■ **EXERCISE**:
Could you copy each line of the listing that holds "iterative"?

■ **SUPPLIED ENTRIES**:
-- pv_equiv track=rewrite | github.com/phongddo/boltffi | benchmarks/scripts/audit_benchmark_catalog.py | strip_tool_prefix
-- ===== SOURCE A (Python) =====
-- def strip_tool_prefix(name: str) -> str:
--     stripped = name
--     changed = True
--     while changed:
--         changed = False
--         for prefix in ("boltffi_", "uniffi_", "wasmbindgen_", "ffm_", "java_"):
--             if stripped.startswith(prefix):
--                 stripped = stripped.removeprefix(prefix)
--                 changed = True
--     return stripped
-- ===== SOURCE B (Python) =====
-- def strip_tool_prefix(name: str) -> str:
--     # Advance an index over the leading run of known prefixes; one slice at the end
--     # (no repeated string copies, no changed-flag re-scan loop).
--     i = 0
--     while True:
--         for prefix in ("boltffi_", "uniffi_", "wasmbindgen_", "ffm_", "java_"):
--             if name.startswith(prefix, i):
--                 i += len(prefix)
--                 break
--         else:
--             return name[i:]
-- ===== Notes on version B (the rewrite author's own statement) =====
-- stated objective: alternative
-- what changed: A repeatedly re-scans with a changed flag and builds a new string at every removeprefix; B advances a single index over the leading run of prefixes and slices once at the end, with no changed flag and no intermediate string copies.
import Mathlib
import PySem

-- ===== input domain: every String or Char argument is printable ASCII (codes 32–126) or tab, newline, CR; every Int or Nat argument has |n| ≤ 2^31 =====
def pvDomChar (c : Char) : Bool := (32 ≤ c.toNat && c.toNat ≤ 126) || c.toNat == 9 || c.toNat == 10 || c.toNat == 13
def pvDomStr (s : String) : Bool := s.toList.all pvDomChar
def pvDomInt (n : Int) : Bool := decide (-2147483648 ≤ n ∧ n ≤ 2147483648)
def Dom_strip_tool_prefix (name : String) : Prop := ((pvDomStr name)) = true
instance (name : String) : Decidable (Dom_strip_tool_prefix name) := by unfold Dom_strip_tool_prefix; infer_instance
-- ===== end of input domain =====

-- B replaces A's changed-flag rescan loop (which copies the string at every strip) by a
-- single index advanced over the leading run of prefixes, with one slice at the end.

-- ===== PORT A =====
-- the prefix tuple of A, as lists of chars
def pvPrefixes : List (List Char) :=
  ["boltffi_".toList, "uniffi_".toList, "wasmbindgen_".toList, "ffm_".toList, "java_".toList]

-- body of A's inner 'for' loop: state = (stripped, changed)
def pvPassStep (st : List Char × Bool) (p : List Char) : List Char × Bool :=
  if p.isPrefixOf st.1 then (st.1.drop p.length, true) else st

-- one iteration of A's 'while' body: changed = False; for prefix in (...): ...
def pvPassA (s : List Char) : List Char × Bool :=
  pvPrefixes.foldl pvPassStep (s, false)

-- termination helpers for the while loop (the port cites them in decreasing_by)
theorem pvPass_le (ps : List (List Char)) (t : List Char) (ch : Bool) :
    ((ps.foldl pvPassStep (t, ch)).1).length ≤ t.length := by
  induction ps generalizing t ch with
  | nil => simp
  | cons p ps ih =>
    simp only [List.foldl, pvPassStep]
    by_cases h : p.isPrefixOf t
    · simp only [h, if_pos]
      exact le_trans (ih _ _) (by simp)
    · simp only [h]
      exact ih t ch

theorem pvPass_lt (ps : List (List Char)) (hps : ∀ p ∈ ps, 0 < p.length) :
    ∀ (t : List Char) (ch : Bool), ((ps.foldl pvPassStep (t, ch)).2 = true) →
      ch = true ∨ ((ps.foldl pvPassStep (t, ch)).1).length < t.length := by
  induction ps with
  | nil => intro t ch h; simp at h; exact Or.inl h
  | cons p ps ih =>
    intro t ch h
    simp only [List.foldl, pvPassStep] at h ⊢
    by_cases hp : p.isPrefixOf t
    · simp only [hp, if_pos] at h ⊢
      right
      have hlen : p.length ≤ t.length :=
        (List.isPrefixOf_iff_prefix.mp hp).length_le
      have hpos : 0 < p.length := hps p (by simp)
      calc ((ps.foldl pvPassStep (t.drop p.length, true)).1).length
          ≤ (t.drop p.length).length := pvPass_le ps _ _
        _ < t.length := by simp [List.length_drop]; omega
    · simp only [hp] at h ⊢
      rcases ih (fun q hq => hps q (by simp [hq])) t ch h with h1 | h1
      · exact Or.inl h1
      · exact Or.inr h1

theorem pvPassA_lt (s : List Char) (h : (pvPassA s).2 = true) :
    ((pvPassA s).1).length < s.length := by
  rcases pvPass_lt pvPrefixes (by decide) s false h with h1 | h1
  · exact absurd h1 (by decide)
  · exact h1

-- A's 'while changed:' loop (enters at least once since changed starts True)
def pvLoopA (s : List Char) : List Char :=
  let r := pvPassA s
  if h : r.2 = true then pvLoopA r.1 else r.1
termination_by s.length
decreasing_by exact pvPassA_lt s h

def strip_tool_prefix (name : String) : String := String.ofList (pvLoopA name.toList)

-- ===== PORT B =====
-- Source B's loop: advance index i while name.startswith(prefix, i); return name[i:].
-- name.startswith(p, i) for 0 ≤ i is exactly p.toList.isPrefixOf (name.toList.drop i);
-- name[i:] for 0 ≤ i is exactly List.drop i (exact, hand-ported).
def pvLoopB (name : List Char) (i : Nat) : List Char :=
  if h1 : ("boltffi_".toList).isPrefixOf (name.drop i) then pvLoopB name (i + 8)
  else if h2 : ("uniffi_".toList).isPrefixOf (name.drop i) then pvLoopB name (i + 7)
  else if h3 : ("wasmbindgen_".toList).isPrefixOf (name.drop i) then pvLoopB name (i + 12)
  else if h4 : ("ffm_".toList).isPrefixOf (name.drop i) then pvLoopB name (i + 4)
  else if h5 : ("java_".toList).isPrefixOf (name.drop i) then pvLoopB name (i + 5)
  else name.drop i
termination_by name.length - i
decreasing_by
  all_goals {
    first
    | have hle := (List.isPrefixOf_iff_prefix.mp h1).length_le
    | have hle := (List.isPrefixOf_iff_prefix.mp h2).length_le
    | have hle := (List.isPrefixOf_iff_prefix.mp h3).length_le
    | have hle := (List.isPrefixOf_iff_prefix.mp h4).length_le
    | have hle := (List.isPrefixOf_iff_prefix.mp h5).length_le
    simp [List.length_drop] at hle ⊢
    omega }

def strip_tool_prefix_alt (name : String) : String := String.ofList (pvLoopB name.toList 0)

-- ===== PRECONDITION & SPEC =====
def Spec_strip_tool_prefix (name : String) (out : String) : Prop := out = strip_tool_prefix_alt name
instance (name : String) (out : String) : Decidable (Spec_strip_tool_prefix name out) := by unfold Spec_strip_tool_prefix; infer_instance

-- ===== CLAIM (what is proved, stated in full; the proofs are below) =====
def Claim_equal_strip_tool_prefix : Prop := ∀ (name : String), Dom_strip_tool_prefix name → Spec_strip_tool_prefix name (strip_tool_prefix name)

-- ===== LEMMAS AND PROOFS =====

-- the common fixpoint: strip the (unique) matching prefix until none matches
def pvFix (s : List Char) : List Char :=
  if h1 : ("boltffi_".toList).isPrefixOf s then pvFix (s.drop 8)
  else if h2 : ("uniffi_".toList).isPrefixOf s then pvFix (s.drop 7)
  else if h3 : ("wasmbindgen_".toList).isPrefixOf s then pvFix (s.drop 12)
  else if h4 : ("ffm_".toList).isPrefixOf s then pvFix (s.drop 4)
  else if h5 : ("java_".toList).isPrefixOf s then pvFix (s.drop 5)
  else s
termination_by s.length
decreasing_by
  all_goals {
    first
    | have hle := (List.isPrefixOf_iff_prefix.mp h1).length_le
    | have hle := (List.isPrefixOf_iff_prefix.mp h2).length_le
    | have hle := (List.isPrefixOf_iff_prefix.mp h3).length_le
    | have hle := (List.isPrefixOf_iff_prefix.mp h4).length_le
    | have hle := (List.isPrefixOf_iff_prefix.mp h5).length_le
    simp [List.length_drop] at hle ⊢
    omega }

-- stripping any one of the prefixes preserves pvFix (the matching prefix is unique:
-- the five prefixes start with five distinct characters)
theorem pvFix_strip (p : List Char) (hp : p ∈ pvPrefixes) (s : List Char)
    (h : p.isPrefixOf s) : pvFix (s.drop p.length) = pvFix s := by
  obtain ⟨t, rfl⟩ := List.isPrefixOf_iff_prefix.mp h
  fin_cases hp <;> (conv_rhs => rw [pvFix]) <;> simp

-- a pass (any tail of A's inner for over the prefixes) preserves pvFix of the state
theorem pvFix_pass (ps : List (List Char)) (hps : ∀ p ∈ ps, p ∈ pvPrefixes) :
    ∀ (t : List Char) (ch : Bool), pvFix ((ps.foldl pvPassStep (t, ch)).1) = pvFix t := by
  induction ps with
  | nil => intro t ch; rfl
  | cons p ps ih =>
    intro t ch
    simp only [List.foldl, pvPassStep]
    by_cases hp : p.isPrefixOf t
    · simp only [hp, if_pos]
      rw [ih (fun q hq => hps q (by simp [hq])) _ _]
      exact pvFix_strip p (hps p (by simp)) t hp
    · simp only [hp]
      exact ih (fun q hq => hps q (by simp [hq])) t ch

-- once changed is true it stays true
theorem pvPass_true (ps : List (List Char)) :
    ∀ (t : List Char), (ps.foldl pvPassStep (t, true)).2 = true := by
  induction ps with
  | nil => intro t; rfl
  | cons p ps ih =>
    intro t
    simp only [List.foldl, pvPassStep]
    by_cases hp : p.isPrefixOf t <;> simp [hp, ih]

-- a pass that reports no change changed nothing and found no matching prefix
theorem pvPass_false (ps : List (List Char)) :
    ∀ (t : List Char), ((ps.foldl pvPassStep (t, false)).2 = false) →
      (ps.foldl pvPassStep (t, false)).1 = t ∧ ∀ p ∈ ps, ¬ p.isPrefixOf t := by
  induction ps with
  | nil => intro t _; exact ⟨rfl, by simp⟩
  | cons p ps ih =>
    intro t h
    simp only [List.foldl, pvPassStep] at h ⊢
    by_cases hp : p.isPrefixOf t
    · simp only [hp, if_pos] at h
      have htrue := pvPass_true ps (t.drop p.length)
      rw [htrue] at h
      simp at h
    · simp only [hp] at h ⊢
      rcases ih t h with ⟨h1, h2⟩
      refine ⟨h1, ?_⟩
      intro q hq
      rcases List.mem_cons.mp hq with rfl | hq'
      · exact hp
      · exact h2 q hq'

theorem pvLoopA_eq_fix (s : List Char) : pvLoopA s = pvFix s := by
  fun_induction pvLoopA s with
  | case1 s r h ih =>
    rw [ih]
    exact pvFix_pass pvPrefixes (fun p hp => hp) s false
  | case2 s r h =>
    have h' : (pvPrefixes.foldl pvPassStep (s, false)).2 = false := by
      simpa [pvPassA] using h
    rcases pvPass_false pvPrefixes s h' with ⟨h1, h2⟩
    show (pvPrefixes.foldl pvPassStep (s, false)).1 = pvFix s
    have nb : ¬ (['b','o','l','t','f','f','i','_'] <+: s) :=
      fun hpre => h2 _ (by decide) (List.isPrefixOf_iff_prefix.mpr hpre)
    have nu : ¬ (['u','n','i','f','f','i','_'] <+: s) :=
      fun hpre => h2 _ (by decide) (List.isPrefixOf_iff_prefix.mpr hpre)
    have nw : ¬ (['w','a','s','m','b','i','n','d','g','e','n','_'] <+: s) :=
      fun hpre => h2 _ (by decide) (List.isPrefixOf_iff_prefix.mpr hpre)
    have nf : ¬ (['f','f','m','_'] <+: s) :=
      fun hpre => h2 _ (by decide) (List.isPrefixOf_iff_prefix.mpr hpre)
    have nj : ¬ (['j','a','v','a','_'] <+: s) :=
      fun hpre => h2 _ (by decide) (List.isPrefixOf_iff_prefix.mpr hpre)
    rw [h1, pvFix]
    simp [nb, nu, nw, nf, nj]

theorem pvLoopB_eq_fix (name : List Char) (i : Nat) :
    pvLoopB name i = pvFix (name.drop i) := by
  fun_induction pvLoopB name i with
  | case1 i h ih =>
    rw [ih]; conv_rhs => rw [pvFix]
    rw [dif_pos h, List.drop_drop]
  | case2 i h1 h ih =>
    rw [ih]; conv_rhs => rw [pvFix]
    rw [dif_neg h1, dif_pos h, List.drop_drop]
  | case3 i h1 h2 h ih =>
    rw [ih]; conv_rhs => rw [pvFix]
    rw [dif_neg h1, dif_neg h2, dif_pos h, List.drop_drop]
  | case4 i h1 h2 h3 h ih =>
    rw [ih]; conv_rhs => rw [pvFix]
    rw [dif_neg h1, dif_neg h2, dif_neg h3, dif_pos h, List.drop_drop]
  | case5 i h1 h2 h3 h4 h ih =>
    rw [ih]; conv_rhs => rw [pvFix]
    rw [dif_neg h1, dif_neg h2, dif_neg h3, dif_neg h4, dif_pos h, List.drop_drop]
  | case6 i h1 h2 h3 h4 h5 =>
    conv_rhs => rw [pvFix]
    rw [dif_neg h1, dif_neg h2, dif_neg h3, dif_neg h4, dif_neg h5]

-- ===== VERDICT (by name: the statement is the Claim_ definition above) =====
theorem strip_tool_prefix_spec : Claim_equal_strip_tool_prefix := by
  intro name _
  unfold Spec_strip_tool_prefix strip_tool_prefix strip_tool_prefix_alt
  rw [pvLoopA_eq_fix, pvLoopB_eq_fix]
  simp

---

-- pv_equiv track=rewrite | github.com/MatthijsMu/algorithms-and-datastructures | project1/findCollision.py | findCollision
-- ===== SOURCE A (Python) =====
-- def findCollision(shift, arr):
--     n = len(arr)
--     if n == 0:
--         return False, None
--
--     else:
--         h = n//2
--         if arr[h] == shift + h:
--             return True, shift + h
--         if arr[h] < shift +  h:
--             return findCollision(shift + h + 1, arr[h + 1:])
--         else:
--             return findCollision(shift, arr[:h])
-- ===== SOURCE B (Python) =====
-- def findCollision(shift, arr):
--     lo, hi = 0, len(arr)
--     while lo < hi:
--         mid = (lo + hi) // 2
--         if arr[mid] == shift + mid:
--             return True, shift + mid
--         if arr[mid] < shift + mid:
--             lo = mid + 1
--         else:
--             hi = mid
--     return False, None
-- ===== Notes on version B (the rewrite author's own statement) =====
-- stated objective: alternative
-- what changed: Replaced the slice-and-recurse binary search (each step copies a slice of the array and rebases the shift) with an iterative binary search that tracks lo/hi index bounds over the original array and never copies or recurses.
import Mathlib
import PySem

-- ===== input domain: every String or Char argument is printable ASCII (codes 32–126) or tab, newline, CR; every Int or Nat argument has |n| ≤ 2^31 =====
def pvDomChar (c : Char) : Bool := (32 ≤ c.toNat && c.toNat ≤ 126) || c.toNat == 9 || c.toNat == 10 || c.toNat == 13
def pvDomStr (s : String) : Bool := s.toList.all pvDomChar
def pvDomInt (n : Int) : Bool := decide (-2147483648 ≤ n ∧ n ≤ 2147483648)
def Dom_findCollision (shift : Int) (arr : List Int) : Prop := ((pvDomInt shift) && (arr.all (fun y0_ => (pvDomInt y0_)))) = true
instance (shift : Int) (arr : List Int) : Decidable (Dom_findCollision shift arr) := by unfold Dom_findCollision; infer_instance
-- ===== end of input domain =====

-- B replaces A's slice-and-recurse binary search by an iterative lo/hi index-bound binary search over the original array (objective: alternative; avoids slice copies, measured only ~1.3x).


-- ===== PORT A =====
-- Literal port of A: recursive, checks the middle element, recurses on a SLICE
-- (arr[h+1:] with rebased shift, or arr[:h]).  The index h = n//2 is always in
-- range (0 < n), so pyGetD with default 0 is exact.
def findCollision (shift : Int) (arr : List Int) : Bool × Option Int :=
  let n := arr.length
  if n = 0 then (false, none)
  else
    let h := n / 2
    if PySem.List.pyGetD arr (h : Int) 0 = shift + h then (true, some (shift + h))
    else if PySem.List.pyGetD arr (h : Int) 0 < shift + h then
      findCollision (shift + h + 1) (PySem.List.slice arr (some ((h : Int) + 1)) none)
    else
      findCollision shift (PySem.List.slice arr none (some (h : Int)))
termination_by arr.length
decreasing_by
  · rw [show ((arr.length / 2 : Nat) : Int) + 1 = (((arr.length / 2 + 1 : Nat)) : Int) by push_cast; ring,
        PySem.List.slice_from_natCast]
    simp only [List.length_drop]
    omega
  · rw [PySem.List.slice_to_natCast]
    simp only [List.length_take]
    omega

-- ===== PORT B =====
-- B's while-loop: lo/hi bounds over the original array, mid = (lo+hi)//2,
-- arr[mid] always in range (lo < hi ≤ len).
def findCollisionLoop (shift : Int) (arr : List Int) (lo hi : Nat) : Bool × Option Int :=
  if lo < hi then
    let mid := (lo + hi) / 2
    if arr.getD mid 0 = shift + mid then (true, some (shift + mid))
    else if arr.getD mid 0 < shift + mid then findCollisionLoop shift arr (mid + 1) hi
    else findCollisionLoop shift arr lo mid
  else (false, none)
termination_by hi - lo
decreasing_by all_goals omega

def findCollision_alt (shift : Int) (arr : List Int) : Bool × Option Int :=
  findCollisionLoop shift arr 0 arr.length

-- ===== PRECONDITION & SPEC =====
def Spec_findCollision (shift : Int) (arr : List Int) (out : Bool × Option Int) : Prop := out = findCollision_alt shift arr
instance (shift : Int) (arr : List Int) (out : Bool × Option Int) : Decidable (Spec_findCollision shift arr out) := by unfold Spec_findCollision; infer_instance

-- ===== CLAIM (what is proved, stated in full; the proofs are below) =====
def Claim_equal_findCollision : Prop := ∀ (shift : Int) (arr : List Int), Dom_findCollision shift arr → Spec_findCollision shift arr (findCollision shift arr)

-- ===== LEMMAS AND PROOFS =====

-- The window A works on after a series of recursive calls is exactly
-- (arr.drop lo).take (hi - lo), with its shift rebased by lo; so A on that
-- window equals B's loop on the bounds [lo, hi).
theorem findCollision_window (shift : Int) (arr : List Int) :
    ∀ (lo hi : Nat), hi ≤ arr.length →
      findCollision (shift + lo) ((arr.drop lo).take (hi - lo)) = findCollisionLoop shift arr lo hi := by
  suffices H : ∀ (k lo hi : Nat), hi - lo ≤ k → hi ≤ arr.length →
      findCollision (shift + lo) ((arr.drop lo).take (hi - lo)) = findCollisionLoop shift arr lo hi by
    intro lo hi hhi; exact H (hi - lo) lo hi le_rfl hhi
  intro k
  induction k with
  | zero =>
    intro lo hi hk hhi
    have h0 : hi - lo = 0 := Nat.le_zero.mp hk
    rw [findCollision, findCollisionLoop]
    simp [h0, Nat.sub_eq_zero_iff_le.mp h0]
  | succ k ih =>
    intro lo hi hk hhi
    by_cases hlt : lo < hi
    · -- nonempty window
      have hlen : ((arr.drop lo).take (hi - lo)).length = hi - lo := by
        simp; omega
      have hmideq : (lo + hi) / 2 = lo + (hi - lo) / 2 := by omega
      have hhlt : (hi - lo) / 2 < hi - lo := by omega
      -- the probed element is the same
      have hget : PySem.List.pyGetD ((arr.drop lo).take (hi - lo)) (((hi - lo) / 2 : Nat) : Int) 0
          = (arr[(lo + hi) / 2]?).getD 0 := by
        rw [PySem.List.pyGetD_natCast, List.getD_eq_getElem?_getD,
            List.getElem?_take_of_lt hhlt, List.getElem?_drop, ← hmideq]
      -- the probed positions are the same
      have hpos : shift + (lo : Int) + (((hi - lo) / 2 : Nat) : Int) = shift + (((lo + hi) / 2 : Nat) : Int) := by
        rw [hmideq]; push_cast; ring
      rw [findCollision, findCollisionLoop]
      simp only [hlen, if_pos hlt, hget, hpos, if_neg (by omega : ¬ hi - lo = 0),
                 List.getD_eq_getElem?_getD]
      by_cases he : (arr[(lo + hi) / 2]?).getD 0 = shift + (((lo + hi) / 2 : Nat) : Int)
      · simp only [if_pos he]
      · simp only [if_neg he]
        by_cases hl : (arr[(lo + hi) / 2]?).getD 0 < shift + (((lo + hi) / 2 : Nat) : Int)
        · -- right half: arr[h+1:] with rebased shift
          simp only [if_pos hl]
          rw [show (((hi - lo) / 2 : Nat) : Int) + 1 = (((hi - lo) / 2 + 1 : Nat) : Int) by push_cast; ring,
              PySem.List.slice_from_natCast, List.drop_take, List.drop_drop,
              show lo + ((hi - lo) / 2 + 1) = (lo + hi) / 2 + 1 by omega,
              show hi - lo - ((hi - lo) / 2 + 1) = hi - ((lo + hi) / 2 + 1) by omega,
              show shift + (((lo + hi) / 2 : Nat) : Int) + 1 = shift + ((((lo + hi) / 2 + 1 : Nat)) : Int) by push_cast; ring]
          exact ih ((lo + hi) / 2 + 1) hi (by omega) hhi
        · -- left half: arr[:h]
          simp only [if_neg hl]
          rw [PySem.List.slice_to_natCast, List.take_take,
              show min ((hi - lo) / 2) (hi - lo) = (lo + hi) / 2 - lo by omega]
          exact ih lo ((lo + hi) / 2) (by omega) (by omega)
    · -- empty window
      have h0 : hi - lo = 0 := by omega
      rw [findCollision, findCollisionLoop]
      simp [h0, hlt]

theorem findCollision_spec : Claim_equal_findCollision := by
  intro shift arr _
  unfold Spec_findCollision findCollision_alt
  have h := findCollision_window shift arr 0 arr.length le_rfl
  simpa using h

■ **OUTPUT BELOW**:
-- what changed: Replaced the slice-and-recurse binary search (each step copies a slice of the array and rebases the shift) with an iterative binary search that tracks lo/hi index bounds over the original array and never copies or recurses.
-- B replaces A's slice-and-recurse binary search by an iterative lo/hi index-bound binary search over the original array (objective: alternative; avoids slice copies, measured only ~1.3x).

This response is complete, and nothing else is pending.